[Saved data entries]

-- pv_equiv track=rewrite | github.com/Rohith-367/VideoGen-text-to-video | utility/video/video_search_query_generator.py | merge_empty_intervals
-- ===== SOURCE A (Python) =====
-- def merge_empty_intervals(segments):
--     if not segments:
--         return []
--
--     merged = []
--     i = 0
--     while i < len(segments):
--         interval, url = segments[i]
--         if url is None:
--             # Find consecutive None intervals
--             j = i + 1
--             while j < len(segments) and segments[j][1] is None:
--                 j += 1
--
--             # Merge consecutive None intervals with the previous valid URL
--             if i > 0:
--                 prev_interval, prev_url = merged[-1]
--                 if prev_url is not None and prev_interval[1] == interval[0]:
--                     merged[-1] = [[prev_interval[0], segments[j-1][0][1]], prev_url]
--                 else:
--                     merged.append([interval, prev_url])
--             else:
--                 merged.append([interval, None])
--
--             i = j
--         else:
--             merged.append([interval, url])
--             i += 1
--
--     return merged
-- ===== SOURCE B (Python) =====
-- def merge_empty_intervals(segments):
--     # Single flat pass: a None-run being merged is tracked via `pending`
--     # (the run's last interval so far) and patched into merged[-1] when the
--     # run ends, instead of A's nested while-scan ahead.
--     merged = []
--     in_none = False
--     pending = None  # last interval of a None-run that merges into merged[-1]
--     for interval, url in segments:
--         if url is not None:
--             if pending is not None:
--                 pi, pu = merged[-1]
--                 merged[-1] = [[pi[0], pending[1]], pu]
--                 pending = None
--             merged.append([interval, url])
--             in_none = False
--         elif in_none:
--             if pending is not None:
--                 pending = interval
--         else:
--             in_none = True
--             if not merged:
--                 merged.append([interval, None])
--             else:
--                 prev_interval, prev_url = merged[-1]
--                 if prev_url is not None and prev_interval[1] == interval[0]:
--                     pending = interval
--                 else:
--                     merged.append([interval, prev_url])
--     if pending is not None:
--         pi, pu = merged[-1]
--         merged[-1] = [[pi[0], pending[1]], pu]
--     return merged
-- ===== Notes on version B (the rewrite author's own statement) =====
-- stated objective: alternative
-- what changed: A scans ahead with a nested while over each consecutive None-run and rewrites merged[-1] once per run; B is a single flat pass keeping in_none/pending state across iterations and patches the pending run-end interval into merged[-1] only when the run closes (or after the loop).
import Mathlib
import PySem

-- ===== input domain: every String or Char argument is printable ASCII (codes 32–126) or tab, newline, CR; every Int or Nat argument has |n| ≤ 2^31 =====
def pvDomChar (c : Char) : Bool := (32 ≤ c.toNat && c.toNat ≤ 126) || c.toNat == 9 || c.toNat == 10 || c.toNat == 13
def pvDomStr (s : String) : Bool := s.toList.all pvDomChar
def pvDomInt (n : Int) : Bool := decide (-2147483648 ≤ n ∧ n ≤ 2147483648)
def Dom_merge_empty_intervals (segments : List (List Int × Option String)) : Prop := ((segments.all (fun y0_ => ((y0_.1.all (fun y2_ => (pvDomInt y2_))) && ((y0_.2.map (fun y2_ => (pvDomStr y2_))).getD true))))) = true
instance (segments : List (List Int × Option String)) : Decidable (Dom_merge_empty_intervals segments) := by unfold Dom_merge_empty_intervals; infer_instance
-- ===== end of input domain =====

-- B replaces A's nested while-scan over each None-run by one flat pass with a
-- `pending` interval patched into merged[-1] when the run ends (objective: alternative decomposition).
-- List indexing that would raise IndexError in Python is modelled by getD with
-- default 0; such inputs are exactly the ones excluded by Pre_ below.

-- ===== PORT A =====
-- outer while-loop of A; `merged` is the accumulator, `rest` the suffix from index i;
-- the inner `while j < len and segments[j][1] is None` is the takeWhile/dropWhile split
def goA_merge (merged : List (List Int × Option String)) :
    List (List Int × Option String) → List (List Int × Option String)
  | [] => merged
  | (interval, url) :: rest₁ =>
    match url with
    | some u => goA_merge (merged ++ [(interval, some u)]) rest₁
    | none =>
      -- find consecutive None intervals
      let run := rest₁.takeWhile (fun s => s.2.isNone)
      let rest₂ := rest₁.dropWhile (fun s => s.2.isNone)
      -- segments[j-1][0] : interval of the last segment of the run
      let lastI := (run.getLastD (interval, none)).1
      -- i > 0  ⟺  merged ≠ []  (every earlier iteration appended)
      match merged.getLast? with
      | none => goA_merge (merged ++ [(interval, none)]) rest₂
      | some (prevI, prevU) =>
        if prevU.isSome ∧ prevI.getD 1 0 = interval.getD 0 0 then
          goA_merge (merged.dropLast ++ [([prevI.getD 0 0, lastI.getD 1 0], prevU)]) rest₂
        else
          goA_merge (merged ++ [(interval, prevU)]) rest₂
  termination_by rest => rest.length
  decreasing_by
  · simp
  · have := List.length_dropWhile_le (fun s : List Int × Option String => s.2.isNone) rest₁
    simp; omega
  · have := List.length_dropWhile_le (fun s : List Int × Option String => s.2.isNone) rest₁
    simp; omega
  · have := List.length_dropWhile_le (fun s : List Int × Option String => s.2.isNone) rest₁
    simp; omega

def merge_empty_intervals (segments : List (List Int × Option String)) :
    List (List Int × Option String) :=
  if segments.isEmpty then [] else goA_merge [] segments

-- ===== PORT B =====
-- merged[-1] = [[pi[0], pending[1]], pu]
def patchB_merge (merged : List (List Int × Option String)) (p : List Int) :
    List (List Int × Option String) :=
  match merged.getLast? with
  | some (pi, pu) => merged.dropLast ++ [([pi.getD 0 0, p.getD 1 0], pu)]
  | none => merged  -- unreachable: B only sets `pending` when merged is nonempty

-- state = (merged, in_none, pending); one loop-body step of Source B
def stepB_merge (st : List (List Int × Option String) × Bool × Option (List Int))
    (seg : List Int × Option String) :
    List (List Int × Option String) × Bool × Option (List Int) :=
  let (merged, inNone, pending) := st
  let (interval, url) := seg
  match url with
  | some u =>
    let m := match pending with
      | some p => patchB_merge merged p
      | none => merged
    (m ++ [(interval, some u)], false, none)
  | none =>
    if inNone then
      match pending with
      | some _ => (merged, inNone, some interval)
      | none => (merged, inNone, none)
    else
      match merged.getLast? with
      | none => (merged ++ [(interval, none)], true, none)
      | some (prevI, prevU) =>
        if prevU.isSome ∧ prevI.getD 1 0 = interval.getD 0 0 then
          (merged, true, some interval)
        else
          (merged ++ [(interval, prevU)], true, none)

def merge_empty_intervals_alt (segments : List (List Int × Option String)) :
    List (List Int × Option String) :=
  let st := segments.foldl stepB_merge ([], false, none)
  match st.2.2 with
  | some p => patchB_merge st.1 p
  | none => st.1

-- ===== PRECONDITION & SPEC =====
def pvSegAt (s : List (List Int × Option String)) (i : Nat) : List Int × Option String :=
  s.getD i ([], none)

-- Pre_ excludes exactly the inputs on which Python A raises IndexError: a None-run
-- starting at i>0 whose preceding interval has length < 2, whose first interval is
-- empty, or (when the merge condition holds) whose last interval has length < 2.
def Pre_merge_empty_intervals (segments : List (List Int × Option String)) : Prop :=
  ∀ i ∈ List.range segments.length,
    0 < i → (pvSegAt segments i).2 = none → (pvSegAt segments (i-1)).2 ≠ none →
      2 ≤ (pvSegAt segments (i-1)).1.length ∧ 1 ≤ (pvSegAt segments i).1.length ∧
      ((pvSegAt segments (i-1)).1.getD 1 0 = (pvSegAt segments i).1.getD 0 0 →
        ∀ k ∈ List.range segments.length, i ≤ k →
          (∀ m ∈ List.range (k+1), i ≤ m → (pvSegAt segments m).2 = none) →
          (k + 1 = segments.length ∨ (pvSegAt segments (k+1)).2 ≠ none) →
          2 ≤ (pvSegAt segments k).1.length)

instance (segments : List (List Int × Option String)) :
    Decidable (Pre_merge_empty_intervals segments) := by
  unfold Pre_merge_empty_intervals; infer_instance

def pvWitness_merge_empty_intervals : (List (List Int × Option String)) :=
  [([0, 1], some "u"), ([1, 2], none)]

def Spec_merge_empty_intervals (segments : List (List Int × Option String))
    (out : List (List Int × Option String)) : Prop :=
  out = merge_empty_intervals_alt segments

instance (segments : List (List Int × Option String)) (out : List (List Int × Option String)) :
    Decidable (Spec_merge_empty_intervals segments out) := by
  unfold Spec_merge_empty_intervals; infer_instance

-- ===== CLAIM (what is proved, stated in full; the proofs are below) =====
def Claim_equal_merge_empty_intervals : Prop :=
  ∀ (segments : List (List Int × Option String)), Dom_merge_empty_intervals segments →
    Pre_merge_empty_intervals segments →
    Spec_merge_empty_intervals segments (merge_empty_intervals segments)

-- ===== LEMMAS AND PROOFS =====

-- finishing step of B (the `if pending is not None` after the loop)
def finB_merge (st : List (List Int × Option String) × Bool × Option (List Int)) :
    List (List Int × Option String) :=
  match st.2.2 with
  | some p => patchB_merge st.1 p
  | none => st.1

lemma foldl_stepB_none_run (run : List (List Int × Option String))
    (h : ∀ s ∈ run, s.2 = none) (M : List (List Int × Option String)) :
    run.foldl stepB_merge (M, true, none) = (M, true, none) := by
  induction run with
  | nil => rfl
  | cons x xs ih =>
    have hx : x.2 = none := h x (by simp)
    obtain ⟨xi, xu⟩ := x
    simp at hx; subst hx
    have hstep : stepB_merge (M, true, none) (xi, none) = (M, true, none) := by
      simp [stepB_merge]
    rw [List.foldl_cons, hstep, ih (fun s hs => h s (by simp [hs]))]

lemma foldl_stepB_some_run (run : List (List Int × Option String))
    (h : ∀ s ∈ run, s.2 = none) (M : List (List Int × Option String)) (p : List Int) :
    run.foldl stepB_merge (M, true, some p)
      = (M, true, some ((run.map Prod.fst).getLastD p)) := by
  induction run generalizing p with
  | nil => rfl
  | cons x xs ih =>
    have hx : x.2 = none := h x (by simp)
    obtain ⟨xi, xu⟩ := x
    simp at hx; subst hx
    have hstep : stepB_merge (M, true, some p) (xi, none) = (M, true, some xi) := by
      simp [stepB_merge]
    rw [List.foldl_cons, hstep, ih (fun s hs => h s (by simp [hs])) xi,
      List.map_cons, List.getLastD_cons]

lemma head_dropWhile_not {α : Type} (f : α → Bool) (l : List α) (s : α)
    (h : (l.dropWhile f).head? = some s) : f s = false := by
  induction l with
  | nil => simp [List.dropWhile] at h
  | cons x xs ih =>
    by_cases hf : f x
    · exact ih (by simpa [List.dropWhile, hf] using h)
    · simp [List.dropWhile, hf] at h
      simpa [← h] using hf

◆ Work to complete: Report the lines above that have the word "prevU" in them.

◆ Exercise result:
      | some (prevI, prevU) =>
        if prevU.isSome ∧ prevI.getD 1 0 = interval.getD 0 0 then
          goA_merge (merged.dropLast ++ [([prevI.getD 0 0, lastI.getD 1 0], prevU)]) rest₂
          goA_merge (merged ++ [(interval, prevU)]) rest₂
      | some (prevI, prevU) =>
        if prevU.isSome ∧ prevI.getD 1 0 = interval.getD 0 0 then
          (merged ++ [(interval, prevU)], true, none)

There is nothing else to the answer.